Types de câbles spécialisés pour des scénarios spécifiques

Les câbles généraux extérieurs et intérieurs couvrent la plupart des projets, mais une poignée de scénarios nécessitent des conceptions spécialisées :

  • ADSS (autoportant tout diélectrique) : Ne contient aucun métal – essentiel pour enfiler la fibre le long de lignes électriques à haute tension où le courant induit détruirait les câbles conventionnels. Le Câbles ADSS , y compris les variantes anti-écureuil et anti-rongeurs non métalliques, sont conçus exactement pour cet environnement.
  • OPGW (fil de terre optique) : Remplace le fil de terre aérien sur les pylônes de transmission, combinant protection contre la foudre et communication par fibre optique dans un seul conducteur. Une installation remplit simultanément deux fonctions d’ingénierie.
  • Câble de dérivation FTTH : Le profil plat « papillon » passe à travers les interstices étroits des murs et autour des cadres de porte avec un rayon de courbure minimum - spécialement conçu pour les 50 à 200 derniers mètres depuis un point de distribution jusqu'à une maison ou un bureau. Câbles optiques papillon FTTH pèsent généralement moins de 40 g/m, ce qui rend l'auto-installation pratique.
  • Micro-câble soufflé à l'air : Un câble à faible nombre de fibres (2 à 24 conducteurs) avec un revêtement extérieur lisse qui permet à l'air comprimé de le pousser à travers des microconduits préinstallés jusqu'à 1 km par coup. Le coût initial des conduits est récupéré au fil du temps à mesure que les itinéraires sont améliorés en soufflant de nouveaux câbles sans excavation.

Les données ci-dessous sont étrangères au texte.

def count_pn_lookup_py (pn_lookup : Option (List (String × List (String × Int × Int)))) (region_filter : Option (List String)) : List (String × Int) :=
  match pn_lookup with
  | none => [("positive", 0), ("negative", 0)]
  | some d =>
    if d = [] then [("positive", 0), ("negative", 0)]
    else
      let allowed : Option (PySem.Set String) :=
        match region_filter with
        | none => none
        | some rf => if rf = [] then none else some (PySem.Set.ofList (rf.map (fun r => PySem.Str.upper r)))
      let pos := pvCountA allowed ((PySem.Dict.mk d).getD "pos" [])
      let neg := pvCountA allowed ((PySem.Dict.mk d).getD "neg" [])
      [("positive", pos), ("negative", neg)]

-- ===== PORT B =====
-- literal port of B: allowed = {str(r).upper() for r in (region_filter or ())};
-- buckets[k] = buckets.get(k, 0) + 1 over the entries, then
-- sum(n for k, n in buckets.items() if k in allowed) plus the NONE bucket guarded
-- by 'NONE' not in allowed and not allowed.isdisjoint(("GLOBAL", "ALL"))
def pvAllowedB (region_filter : Option (List String)) : PySem.Set String :=
  PySem.Set.ofList ((region_filter.getD []).map (fun r => PySem.Str.upper r))

def pvTallyB (allowed : PySem.Set String) (entries : List (String × Int × Int)) : Int :=
  if allowed = [] then (entries.length : Int)
  else
    let buckets := entries.foldl
      (fun d e => d.insert (PySem.Str.upper e.1) (d.getD (PySem.Str.upper e.1) 0 + 1))
      (PySem.Dict.empty : PySem.Dict String Int)
    let total := ((buckets.items.filter (fun kv => PySem.Set.contains allowed kv.1)).map (fun kv => kv.2)).sum
    if !PySem.Set.contains allowed "NONE" && !PySem.Set.isdisjoint allowed ["GLOBAL", "ALL"] then
      total + buckets.getD "NONE" 0
    else total

def count_pn_lookup_py_alt (pn_lookup : Option (List (String × List (String × Int × Int)))) (region_filter : Option (List String)) : List (String × Int) :=
  match pn_lookup with
  | none => [("positive", 0), ("negative", 0)]
  | some d =>
    if d = [] then [("positive", 0), ("negative", 0)]
    else
      let allowed := pvAllowedB region_filter
      [("positive", "pos"), ("negative", "neg")].map
        (fun lk => (lk.1, pvTallyB allowed ((PySem.Dict.mk d).getD lk.2 [])))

Câble optique intérieur : souvent négligé, jamais anodin

Les câbles intérieurs doivent respecter les codes de sécurité incendie auxquels les câbles extérieurs ne sont pas confrontés. Les indices de protection – LSZH (Low Smoke Zero Halogen), colonne montante (CMR) ou plénum (CMP) – sont imposés par les codes du bâtiment de la plupart des marchés, et se tromper signifie échouer à l'inspection. Conformément aux lignes directrices ITU-T L.103 (2024) sur les câbles à fibre optique intérieurs, les câbles déployés à l'intérieur des bâtiments doivent être conformes aux normes mécaniques et de résistance au feu référencées dans la norme CEI 60794-2. Le gamme de câbles optiques d'intérieur - couvrant les variantes monocœur, mini-bundle, de branchement et blindées à tampon serré - répond à chacune de ces exigences.

Comment choisir : un filtre en quatre étapes

  1. L'environnement d'abord. Conduit intérieur, extérieur, directement enterré, aérien ou ligne électrique adjacente ? Chacun réduit immédiatement la liste restreinte.
  2. Distance et bande passante. Moins de 500 m et 100G ou moins ? Le multimode est rentable. Au-delà de cela, OS2 monomode est le choix standard.
  3. Nombre de cœurs avec marge. Estimez votre demande actuelle en fibre, puis doublez-la. Tirer un câble deux fois coûte bien plus cher qu’une seule migration.
  4. Veste et armure. Adaptez le niveau de protection à la menace : gaine PE pour l'humidité, armure en ruban d'acier pour les charges d'écrasement, LSZH pour les espaces clos, conceptions sèches sans gel pour les itinéraires à épissure lourde.

Le fait de sauter l'une de ces étapes se traduit généralement plus tard par une perte de signal, un échec des inspections ou un remplacement prématuré du câble. Le câble est l’élément le moins coûteux d’un projet de réseau – et le plus coûteux à refaire.